* **WHAT YOU NEED TO DO**
Look at the entries below and restate word for word the lines from the first through the one that has "-- ===== input".

::: PROVIDED RECORDS

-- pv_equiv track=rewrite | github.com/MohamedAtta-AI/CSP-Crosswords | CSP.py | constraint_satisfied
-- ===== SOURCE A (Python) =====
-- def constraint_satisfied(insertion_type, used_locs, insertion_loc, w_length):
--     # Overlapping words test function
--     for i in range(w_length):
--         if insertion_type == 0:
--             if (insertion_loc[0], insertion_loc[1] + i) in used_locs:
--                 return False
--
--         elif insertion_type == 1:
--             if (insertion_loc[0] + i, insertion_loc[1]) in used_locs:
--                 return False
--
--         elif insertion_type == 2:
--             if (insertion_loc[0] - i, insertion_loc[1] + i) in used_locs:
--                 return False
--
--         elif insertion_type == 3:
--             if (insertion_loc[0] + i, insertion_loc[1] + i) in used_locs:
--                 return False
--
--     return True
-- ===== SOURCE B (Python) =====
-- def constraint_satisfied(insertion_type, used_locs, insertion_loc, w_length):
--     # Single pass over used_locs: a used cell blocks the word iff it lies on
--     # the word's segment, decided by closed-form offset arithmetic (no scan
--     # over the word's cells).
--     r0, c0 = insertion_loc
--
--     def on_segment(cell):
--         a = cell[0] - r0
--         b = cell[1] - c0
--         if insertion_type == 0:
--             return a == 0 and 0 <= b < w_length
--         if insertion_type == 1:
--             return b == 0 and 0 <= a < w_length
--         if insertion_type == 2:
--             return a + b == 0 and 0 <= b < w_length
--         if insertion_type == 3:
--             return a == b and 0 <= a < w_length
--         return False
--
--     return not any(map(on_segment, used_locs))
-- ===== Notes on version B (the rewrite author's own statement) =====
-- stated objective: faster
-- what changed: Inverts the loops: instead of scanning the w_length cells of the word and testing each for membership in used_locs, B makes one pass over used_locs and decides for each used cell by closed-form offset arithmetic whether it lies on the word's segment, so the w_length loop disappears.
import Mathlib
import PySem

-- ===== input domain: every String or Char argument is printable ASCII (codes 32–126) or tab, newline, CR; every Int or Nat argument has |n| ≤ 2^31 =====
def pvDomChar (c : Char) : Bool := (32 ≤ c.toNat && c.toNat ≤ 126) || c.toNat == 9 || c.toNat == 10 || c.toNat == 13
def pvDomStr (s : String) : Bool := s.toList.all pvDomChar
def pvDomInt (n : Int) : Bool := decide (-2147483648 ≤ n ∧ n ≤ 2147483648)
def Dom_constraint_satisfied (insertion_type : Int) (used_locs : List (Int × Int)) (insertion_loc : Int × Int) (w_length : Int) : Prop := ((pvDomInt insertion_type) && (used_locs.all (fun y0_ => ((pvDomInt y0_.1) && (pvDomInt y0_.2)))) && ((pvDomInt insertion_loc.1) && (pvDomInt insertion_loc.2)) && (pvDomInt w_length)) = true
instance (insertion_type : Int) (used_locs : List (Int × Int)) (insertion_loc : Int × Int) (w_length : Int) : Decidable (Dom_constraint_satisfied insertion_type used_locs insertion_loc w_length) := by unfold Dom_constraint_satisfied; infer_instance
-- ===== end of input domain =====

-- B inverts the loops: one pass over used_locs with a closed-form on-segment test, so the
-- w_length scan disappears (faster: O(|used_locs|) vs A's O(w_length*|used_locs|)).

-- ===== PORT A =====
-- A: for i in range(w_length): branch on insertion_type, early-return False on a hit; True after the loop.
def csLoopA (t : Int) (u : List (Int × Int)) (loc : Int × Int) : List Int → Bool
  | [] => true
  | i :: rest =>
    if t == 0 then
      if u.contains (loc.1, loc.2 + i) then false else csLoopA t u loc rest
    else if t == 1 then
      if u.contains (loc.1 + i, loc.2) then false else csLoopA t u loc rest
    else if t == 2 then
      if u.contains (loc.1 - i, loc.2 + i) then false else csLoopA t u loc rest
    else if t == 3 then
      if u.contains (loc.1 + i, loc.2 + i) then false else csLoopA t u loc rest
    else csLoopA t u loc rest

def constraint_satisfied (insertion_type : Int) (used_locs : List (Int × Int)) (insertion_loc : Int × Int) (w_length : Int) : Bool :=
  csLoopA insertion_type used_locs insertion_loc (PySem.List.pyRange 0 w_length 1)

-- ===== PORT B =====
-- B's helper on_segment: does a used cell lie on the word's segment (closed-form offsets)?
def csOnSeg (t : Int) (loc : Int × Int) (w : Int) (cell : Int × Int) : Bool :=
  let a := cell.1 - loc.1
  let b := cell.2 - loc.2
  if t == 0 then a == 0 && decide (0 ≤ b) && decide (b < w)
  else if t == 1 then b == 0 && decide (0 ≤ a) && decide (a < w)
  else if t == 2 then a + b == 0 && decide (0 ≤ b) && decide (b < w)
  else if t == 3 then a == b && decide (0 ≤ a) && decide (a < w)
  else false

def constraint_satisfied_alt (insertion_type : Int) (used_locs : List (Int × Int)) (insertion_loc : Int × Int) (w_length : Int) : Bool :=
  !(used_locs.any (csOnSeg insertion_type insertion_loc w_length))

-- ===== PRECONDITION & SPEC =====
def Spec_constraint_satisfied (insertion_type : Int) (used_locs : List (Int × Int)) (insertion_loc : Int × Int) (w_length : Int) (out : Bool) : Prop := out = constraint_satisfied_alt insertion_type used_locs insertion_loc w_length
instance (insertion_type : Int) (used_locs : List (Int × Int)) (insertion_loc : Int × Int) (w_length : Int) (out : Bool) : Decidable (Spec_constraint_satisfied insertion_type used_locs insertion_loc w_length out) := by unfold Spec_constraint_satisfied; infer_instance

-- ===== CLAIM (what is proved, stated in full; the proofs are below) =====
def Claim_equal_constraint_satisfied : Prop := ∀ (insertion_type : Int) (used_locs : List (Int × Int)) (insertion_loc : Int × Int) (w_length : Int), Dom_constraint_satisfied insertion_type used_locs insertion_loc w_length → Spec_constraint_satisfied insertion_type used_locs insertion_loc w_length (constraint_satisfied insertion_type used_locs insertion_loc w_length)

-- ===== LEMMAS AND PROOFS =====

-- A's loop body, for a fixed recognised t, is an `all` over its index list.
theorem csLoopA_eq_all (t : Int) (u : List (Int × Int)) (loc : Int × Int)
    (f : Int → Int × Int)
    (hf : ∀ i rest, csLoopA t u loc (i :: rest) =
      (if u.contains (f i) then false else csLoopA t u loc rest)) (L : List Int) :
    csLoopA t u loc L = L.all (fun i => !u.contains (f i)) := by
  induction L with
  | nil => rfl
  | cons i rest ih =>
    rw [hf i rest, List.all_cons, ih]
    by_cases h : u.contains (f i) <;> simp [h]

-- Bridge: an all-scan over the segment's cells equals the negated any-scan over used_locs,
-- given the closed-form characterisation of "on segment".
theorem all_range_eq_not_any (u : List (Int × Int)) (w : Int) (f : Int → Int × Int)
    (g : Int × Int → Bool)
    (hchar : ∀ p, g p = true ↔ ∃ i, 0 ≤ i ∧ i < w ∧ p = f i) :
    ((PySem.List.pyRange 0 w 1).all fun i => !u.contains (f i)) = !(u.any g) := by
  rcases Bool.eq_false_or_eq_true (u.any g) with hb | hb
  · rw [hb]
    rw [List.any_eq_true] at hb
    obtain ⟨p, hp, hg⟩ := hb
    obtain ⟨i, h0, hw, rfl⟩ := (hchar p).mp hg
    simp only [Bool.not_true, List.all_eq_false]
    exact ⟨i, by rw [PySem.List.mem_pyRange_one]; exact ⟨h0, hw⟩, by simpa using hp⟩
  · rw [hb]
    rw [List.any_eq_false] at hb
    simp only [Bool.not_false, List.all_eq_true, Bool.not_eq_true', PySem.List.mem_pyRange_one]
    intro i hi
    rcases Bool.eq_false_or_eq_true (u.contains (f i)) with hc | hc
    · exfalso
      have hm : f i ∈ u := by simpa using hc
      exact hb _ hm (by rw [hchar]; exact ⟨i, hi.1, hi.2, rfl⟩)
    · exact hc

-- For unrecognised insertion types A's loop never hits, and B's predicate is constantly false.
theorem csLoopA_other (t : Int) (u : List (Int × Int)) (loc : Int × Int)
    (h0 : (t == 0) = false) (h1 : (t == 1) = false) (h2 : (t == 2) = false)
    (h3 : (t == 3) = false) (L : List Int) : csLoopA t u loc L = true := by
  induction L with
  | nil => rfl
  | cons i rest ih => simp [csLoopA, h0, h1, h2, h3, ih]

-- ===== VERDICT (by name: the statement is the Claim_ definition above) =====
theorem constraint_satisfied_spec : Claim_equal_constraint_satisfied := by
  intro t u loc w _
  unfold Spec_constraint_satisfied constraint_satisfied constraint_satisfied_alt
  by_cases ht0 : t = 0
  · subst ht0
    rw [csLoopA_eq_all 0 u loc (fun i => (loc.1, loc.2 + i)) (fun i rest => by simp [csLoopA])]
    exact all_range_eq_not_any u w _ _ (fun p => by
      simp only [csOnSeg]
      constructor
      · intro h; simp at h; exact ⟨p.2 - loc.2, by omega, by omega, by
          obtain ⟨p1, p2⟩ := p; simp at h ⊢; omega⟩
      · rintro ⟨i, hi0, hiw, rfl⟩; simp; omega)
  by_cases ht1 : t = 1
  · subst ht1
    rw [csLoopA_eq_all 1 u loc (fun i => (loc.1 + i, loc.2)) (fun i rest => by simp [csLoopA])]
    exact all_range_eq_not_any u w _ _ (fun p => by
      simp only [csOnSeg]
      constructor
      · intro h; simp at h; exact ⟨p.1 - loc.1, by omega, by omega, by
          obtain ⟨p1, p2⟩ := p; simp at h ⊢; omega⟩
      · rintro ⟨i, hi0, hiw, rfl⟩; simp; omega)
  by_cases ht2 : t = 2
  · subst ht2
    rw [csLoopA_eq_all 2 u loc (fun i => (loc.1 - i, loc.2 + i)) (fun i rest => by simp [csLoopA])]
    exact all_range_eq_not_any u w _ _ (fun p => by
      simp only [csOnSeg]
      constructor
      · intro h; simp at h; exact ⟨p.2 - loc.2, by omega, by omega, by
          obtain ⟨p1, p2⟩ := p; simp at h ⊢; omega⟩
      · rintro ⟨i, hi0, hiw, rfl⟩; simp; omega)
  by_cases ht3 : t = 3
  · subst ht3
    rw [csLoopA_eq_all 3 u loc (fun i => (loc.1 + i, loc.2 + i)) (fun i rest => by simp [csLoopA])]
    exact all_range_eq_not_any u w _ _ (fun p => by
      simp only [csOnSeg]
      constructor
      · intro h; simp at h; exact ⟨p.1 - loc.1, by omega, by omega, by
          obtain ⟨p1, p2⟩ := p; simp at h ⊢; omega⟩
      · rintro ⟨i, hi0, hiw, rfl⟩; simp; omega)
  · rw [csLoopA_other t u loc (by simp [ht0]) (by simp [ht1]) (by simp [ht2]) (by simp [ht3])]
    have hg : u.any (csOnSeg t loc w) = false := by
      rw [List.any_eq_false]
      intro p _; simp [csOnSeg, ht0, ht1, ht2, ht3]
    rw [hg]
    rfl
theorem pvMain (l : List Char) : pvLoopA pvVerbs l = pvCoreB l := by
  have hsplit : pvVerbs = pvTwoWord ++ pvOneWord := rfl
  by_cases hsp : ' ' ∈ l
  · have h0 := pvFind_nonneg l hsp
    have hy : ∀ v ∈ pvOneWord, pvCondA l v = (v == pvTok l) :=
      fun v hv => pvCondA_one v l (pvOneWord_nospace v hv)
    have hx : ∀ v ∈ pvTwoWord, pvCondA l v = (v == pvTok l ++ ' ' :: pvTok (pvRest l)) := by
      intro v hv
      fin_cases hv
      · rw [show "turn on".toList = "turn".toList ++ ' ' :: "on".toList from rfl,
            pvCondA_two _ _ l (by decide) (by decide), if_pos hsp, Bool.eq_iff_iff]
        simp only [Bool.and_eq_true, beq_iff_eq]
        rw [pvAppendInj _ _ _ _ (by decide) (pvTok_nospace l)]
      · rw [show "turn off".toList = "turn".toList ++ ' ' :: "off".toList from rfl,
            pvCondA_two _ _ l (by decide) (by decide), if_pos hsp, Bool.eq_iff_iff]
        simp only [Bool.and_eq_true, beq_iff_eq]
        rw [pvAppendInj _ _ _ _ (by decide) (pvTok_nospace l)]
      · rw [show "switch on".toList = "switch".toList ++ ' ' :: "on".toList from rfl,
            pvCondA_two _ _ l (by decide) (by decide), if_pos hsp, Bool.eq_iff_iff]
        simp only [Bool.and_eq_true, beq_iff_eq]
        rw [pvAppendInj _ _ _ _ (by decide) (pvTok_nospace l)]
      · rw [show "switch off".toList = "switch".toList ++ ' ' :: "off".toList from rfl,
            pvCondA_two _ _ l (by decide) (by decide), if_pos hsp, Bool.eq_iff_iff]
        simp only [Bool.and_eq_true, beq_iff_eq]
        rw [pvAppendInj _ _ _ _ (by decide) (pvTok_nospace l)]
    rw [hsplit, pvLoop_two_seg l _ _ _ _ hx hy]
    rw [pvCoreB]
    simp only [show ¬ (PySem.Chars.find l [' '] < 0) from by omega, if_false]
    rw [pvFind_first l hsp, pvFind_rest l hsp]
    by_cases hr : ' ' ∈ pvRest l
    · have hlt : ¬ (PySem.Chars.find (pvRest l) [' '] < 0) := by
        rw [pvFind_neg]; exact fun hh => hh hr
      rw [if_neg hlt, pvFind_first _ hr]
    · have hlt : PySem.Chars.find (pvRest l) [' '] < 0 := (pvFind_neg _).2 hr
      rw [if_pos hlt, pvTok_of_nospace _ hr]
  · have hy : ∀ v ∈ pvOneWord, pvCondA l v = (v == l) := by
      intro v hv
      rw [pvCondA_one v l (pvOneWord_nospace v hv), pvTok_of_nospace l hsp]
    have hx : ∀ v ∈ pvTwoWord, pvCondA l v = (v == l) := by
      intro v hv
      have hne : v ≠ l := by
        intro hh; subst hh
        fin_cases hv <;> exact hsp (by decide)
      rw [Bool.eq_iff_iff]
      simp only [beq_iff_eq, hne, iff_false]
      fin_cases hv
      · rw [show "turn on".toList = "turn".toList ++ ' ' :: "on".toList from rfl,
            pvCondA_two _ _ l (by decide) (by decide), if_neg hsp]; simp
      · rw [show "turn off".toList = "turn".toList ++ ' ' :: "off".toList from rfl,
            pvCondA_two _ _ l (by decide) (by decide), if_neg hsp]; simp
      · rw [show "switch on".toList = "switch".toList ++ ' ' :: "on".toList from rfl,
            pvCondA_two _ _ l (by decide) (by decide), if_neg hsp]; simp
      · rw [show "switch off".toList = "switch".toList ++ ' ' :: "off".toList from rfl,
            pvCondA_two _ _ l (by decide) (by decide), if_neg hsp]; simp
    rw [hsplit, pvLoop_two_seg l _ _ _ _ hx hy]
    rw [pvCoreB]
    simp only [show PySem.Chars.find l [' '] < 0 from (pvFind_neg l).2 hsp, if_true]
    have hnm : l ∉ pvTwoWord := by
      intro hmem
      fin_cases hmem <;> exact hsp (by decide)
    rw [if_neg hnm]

::::::

* **SOLUTION TO THIS TASK**
-- pv_equiv track=rewrite | github.com/MohamedAtta-AI/CSP-Crosswords | CSP.py | constraint_satisfied
-- ===== SOURCE A (Python) =====
-- def constraint_satisfied(insertion_type, used_locs, insertion_loc, w_length):
--     # Overlapping words test function
--     for i in range(w_length):
--         if insertion_type == 0:
--             if (insertion_loc[0], insertion_loc[1] + i) in used_locs:
--                 return False
--
--         elif insertion_type == 1:
--             if (insertion_loc[0] + i, insertion_loc[1]) in used_locs:
--                 return False
--
--         elif insertion_type == 2:
--             if (insertion_loc[0] - i, insertion_loc[1] + i) in used_locs:
--                 return False
--
--         elif insertion_type == 3:
--             if (insertion_loc[0] + i, insertion_loc[1] + i) in used_locs:
--                 return False
--
--     return True
-- ===== SOURCE B (Python) =====
-- def constraint_satisfied(insertion_type, used_locs, insertion_loc, w_length):
--     # Single pass over used_locs: a used cell blocks the word iff it lies on
--     # the word's segment, decided by closed-form offset arithmetic (no scan
--     # over the word's cells).
--     r0, c0 = insertion_loc
--
--     def on_segment(cell):
--         a = cell[0] - r0
--         b = cell[1] - c0
--         if insertion_type == 0:
--             return a == 0 and 0 <= b < w_length
--         if insertion_type == 1:
--             return b == 0 and 0 <= a < w_length
--         if insertion_type == 2:
--             return a + b == 0 and 0 <= b < w_length
--         if insertion_type == 3:
--             return a == b and 0 <= a < w_length
--         return False
--
--     return not any(map(on_segment, used_locs))
-- ===== Notes on version B (the rewrite author's own statement) =====
-- stated objective: faster
-- what changed: Inverts the loops: instead of scanning the w_length cells of the word and testing each for membership in used_locs, B makes one pass over used_locs and decides for each used cell by closed-form offset arithmetic whether it lies on the word's segment, so the w_length loop disappears.
import Mathlib
import PySem

-- ===== input domain: every String or Char argument is printable ASCII (codes 32–126) or tab, newline, CR; every Int or Nat argument has |n| ≤ 2^31 =====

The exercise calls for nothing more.